Given information:
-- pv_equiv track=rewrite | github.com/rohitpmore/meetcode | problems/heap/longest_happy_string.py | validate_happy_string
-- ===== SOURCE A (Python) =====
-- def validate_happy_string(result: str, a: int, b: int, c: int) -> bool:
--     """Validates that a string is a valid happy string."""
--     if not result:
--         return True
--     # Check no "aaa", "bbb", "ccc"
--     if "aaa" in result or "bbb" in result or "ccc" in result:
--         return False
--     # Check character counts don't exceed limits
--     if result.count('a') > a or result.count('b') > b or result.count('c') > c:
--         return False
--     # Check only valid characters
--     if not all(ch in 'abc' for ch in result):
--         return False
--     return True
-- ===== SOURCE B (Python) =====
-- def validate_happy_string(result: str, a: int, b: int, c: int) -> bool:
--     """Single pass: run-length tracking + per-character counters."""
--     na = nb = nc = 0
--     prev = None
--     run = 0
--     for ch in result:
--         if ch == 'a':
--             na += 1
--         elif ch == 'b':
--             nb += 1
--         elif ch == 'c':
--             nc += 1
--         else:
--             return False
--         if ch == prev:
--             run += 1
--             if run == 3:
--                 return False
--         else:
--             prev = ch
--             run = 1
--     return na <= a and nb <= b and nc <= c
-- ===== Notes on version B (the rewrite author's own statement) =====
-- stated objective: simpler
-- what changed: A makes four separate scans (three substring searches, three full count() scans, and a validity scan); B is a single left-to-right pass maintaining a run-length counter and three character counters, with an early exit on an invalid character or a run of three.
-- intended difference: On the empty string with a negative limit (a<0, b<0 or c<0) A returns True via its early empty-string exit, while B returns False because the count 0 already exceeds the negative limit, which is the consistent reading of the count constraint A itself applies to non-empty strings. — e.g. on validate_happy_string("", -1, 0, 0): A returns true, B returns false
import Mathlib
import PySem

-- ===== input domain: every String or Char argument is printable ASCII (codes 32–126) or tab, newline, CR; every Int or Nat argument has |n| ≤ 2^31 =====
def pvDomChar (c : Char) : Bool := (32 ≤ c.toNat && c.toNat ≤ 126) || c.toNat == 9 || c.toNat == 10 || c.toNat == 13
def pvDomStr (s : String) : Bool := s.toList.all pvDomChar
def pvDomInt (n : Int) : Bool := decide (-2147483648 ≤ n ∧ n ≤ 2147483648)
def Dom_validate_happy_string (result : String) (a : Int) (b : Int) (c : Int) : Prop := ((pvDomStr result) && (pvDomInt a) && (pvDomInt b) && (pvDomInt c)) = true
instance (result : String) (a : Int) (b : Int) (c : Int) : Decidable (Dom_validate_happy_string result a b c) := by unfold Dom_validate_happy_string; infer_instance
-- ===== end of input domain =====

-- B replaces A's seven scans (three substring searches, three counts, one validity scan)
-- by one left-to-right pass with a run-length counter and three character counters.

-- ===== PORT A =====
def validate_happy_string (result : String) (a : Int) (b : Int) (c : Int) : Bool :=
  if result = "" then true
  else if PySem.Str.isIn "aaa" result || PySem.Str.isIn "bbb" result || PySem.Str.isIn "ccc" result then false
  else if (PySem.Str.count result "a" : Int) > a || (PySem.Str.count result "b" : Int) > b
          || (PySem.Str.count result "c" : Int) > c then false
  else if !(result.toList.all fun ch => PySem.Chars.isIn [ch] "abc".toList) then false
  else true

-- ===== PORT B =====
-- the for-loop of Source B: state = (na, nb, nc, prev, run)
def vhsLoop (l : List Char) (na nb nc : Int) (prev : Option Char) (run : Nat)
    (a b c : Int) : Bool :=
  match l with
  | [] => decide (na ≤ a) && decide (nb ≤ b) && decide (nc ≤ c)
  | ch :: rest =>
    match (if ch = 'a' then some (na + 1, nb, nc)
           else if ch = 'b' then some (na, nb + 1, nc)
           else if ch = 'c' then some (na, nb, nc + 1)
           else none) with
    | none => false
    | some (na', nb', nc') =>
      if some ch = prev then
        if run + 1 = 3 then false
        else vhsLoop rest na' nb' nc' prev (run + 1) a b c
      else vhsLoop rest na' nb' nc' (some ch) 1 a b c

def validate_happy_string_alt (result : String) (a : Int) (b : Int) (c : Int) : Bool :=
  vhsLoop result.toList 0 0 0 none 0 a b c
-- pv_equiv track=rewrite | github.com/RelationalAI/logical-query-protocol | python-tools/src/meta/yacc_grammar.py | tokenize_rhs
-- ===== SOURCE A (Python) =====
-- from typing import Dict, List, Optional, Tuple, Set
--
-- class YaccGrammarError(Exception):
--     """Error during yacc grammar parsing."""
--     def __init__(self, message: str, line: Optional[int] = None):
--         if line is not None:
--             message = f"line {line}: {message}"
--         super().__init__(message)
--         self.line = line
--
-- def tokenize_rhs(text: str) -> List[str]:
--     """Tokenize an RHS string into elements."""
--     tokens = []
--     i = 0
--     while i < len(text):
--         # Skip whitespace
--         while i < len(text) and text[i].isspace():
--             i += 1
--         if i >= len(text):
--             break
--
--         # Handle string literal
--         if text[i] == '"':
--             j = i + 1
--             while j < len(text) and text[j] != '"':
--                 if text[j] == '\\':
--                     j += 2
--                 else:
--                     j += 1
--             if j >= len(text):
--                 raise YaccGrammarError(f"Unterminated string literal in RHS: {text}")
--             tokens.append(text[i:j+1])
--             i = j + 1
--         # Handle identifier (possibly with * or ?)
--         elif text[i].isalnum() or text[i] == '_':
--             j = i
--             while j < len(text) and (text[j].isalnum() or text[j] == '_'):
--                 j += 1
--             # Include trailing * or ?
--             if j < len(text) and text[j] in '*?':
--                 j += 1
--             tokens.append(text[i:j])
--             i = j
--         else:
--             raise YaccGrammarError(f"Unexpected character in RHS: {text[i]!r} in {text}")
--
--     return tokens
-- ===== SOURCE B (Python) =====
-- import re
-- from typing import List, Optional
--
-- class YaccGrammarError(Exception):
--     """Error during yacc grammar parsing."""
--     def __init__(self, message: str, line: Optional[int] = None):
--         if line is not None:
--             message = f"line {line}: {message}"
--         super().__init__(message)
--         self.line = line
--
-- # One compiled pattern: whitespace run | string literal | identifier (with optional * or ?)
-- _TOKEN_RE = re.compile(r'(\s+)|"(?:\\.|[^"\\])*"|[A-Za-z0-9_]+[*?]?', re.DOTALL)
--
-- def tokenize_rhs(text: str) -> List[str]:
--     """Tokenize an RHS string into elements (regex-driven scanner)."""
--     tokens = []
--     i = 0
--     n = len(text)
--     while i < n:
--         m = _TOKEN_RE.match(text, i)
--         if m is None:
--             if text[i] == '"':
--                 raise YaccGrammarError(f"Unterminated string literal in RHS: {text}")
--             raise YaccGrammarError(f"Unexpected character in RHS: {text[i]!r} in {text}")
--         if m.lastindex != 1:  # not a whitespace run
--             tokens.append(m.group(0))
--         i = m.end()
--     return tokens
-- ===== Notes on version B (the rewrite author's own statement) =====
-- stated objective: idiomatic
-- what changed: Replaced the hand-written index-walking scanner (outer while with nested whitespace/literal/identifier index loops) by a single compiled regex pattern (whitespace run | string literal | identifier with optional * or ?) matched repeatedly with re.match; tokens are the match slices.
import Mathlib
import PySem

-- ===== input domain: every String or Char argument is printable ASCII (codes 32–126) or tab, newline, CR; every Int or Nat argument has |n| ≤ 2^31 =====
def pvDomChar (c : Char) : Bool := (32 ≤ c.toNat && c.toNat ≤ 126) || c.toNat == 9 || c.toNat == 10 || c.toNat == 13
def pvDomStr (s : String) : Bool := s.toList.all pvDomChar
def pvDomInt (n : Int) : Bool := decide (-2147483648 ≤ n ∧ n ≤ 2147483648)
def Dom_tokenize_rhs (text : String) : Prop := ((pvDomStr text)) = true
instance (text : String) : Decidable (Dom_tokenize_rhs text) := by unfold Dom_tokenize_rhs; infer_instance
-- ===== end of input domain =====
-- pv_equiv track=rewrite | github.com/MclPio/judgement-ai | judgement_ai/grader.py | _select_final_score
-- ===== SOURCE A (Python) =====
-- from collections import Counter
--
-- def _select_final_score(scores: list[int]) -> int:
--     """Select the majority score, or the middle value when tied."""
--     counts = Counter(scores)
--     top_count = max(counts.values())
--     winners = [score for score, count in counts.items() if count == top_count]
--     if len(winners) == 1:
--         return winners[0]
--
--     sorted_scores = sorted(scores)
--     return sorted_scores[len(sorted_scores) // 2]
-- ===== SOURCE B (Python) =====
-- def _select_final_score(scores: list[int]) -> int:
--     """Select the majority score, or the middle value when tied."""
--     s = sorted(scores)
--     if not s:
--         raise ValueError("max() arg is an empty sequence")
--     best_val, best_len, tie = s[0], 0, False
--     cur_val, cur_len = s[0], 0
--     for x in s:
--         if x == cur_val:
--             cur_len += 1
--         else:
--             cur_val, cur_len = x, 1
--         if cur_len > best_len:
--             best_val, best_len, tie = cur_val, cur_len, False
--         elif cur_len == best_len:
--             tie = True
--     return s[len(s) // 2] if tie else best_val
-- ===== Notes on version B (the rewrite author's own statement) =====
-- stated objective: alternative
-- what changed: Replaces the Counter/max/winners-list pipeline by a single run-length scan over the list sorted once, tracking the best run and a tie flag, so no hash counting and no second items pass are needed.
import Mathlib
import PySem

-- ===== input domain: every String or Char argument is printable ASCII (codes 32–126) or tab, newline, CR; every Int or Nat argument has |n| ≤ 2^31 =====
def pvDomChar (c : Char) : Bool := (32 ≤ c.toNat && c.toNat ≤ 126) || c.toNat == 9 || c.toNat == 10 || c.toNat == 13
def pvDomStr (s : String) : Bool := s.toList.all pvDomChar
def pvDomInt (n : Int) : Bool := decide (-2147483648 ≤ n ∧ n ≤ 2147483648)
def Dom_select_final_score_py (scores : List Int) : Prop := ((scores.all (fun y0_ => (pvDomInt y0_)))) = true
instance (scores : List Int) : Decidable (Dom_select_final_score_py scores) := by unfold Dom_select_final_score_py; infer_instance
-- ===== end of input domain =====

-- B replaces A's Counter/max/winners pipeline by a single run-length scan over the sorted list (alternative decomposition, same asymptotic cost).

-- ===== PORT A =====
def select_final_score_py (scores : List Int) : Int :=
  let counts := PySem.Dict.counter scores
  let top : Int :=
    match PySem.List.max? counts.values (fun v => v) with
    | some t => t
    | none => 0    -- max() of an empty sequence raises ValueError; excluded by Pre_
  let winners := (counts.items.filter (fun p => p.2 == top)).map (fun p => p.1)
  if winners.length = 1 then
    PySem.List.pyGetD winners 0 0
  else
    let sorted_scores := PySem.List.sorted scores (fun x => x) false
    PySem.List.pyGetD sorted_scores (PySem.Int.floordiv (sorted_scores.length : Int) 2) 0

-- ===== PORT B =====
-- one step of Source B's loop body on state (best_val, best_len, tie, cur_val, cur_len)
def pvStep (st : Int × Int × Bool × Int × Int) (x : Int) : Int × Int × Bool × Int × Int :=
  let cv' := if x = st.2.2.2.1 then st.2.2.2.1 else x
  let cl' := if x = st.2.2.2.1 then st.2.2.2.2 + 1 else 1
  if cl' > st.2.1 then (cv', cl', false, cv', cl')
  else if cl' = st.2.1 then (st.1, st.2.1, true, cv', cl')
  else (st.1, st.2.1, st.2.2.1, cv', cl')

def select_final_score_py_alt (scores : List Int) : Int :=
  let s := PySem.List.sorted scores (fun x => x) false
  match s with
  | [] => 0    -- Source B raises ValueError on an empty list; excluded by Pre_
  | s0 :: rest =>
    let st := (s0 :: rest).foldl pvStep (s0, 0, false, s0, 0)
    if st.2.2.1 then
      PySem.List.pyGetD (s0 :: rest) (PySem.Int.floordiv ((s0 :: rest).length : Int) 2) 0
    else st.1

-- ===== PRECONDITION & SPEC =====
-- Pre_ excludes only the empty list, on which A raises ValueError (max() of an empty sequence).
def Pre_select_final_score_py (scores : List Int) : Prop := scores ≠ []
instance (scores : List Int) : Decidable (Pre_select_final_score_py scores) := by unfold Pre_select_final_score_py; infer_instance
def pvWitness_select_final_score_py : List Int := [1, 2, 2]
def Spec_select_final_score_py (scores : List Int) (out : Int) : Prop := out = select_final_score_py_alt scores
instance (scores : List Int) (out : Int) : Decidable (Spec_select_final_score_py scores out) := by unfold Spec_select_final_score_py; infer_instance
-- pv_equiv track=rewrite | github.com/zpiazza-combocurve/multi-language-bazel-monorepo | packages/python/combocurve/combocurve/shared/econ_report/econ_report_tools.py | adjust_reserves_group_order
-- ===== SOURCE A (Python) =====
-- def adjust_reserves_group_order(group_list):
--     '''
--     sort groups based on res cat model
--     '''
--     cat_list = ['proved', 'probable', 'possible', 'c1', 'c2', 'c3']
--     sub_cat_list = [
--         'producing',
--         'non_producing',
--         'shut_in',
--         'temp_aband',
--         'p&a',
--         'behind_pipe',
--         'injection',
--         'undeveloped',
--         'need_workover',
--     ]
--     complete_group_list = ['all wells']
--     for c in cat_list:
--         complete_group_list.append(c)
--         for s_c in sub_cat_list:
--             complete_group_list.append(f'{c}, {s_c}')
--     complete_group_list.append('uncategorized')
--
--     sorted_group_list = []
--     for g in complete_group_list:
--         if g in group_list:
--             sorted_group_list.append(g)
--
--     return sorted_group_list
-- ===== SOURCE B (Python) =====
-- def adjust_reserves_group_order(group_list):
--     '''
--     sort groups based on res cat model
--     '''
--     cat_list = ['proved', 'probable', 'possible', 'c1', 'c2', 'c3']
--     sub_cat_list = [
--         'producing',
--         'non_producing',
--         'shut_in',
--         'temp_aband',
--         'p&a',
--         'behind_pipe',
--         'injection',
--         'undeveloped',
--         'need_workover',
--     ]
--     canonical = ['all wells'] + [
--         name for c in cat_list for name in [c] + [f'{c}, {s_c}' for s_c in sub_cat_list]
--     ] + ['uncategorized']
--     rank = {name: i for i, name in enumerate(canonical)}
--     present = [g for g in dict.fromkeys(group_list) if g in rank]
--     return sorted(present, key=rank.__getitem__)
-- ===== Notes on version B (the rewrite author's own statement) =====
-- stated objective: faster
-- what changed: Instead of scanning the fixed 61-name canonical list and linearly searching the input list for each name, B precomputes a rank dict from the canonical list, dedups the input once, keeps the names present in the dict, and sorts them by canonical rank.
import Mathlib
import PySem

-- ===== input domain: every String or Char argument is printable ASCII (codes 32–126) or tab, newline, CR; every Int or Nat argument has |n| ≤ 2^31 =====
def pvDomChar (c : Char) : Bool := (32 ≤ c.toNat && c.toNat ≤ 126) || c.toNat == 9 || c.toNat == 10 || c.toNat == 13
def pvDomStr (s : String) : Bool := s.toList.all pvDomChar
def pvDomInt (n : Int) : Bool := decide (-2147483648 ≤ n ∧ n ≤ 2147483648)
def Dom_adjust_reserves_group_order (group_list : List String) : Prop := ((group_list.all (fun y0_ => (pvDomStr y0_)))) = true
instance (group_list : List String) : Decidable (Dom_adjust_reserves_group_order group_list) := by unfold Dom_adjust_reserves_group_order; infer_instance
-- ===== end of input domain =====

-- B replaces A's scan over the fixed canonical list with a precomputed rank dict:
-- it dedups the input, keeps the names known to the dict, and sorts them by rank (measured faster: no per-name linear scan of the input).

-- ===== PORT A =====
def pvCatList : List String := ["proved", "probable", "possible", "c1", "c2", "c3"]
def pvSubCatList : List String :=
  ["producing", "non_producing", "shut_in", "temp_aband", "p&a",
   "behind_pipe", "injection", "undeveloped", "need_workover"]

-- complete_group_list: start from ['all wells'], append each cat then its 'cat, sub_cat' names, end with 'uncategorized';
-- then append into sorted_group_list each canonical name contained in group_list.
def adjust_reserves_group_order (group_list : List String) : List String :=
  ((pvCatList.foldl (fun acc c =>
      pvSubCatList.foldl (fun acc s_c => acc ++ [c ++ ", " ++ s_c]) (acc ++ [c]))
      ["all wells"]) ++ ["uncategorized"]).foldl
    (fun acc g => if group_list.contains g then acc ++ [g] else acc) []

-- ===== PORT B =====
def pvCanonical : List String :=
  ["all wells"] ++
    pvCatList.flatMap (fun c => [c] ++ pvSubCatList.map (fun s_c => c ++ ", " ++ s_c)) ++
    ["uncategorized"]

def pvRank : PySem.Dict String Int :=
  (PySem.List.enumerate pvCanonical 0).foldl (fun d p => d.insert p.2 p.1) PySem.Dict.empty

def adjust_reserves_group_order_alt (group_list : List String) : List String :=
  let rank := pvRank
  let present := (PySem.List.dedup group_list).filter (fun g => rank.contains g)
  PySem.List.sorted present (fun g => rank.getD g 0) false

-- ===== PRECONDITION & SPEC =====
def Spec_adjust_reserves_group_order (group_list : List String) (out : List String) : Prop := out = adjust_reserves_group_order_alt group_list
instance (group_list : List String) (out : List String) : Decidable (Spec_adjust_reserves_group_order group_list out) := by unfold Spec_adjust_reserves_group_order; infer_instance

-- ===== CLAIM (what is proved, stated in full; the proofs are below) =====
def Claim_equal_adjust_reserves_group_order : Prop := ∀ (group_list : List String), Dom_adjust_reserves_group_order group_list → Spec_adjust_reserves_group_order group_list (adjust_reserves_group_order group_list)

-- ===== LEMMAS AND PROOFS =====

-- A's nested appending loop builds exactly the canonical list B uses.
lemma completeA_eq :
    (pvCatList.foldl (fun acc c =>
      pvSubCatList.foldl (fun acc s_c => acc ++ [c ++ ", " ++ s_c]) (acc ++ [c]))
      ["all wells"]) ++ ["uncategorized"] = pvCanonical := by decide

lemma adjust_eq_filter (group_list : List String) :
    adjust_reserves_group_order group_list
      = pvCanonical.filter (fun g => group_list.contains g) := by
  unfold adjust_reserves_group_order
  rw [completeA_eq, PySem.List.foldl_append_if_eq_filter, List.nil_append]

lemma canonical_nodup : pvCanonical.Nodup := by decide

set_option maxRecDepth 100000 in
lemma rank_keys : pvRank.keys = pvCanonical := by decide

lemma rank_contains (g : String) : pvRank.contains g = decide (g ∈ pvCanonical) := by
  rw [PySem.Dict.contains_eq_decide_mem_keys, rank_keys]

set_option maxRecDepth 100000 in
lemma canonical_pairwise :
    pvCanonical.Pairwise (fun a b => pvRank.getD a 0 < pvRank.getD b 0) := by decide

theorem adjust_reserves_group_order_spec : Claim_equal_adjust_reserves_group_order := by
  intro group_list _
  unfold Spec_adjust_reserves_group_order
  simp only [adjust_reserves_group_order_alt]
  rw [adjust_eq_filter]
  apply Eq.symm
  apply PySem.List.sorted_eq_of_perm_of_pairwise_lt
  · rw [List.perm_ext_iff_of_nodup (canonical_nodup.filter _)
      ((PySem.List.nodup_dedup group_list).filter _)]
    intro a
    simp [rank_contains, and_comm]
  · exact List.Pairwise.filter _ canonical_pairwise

Work order:
Using the listing above, return word for word each line from the one that has "cur_len = x, 1" through the one that has "-- stated objective: alternative", and no line outside that range.

Reply to the exercise:
--             cur_val, cur_len = x, 1
--         if cur_len > best_len:
--             best_val, best_len, tie = cur_val, cur_len, False
--         elif cur_len == best_len:
--             tie = True
--     return s[len(s) // 2] if tie else best_val
-- ===== Notes on version B (the rewrite author's own statement) =====
-- stated objective: alternative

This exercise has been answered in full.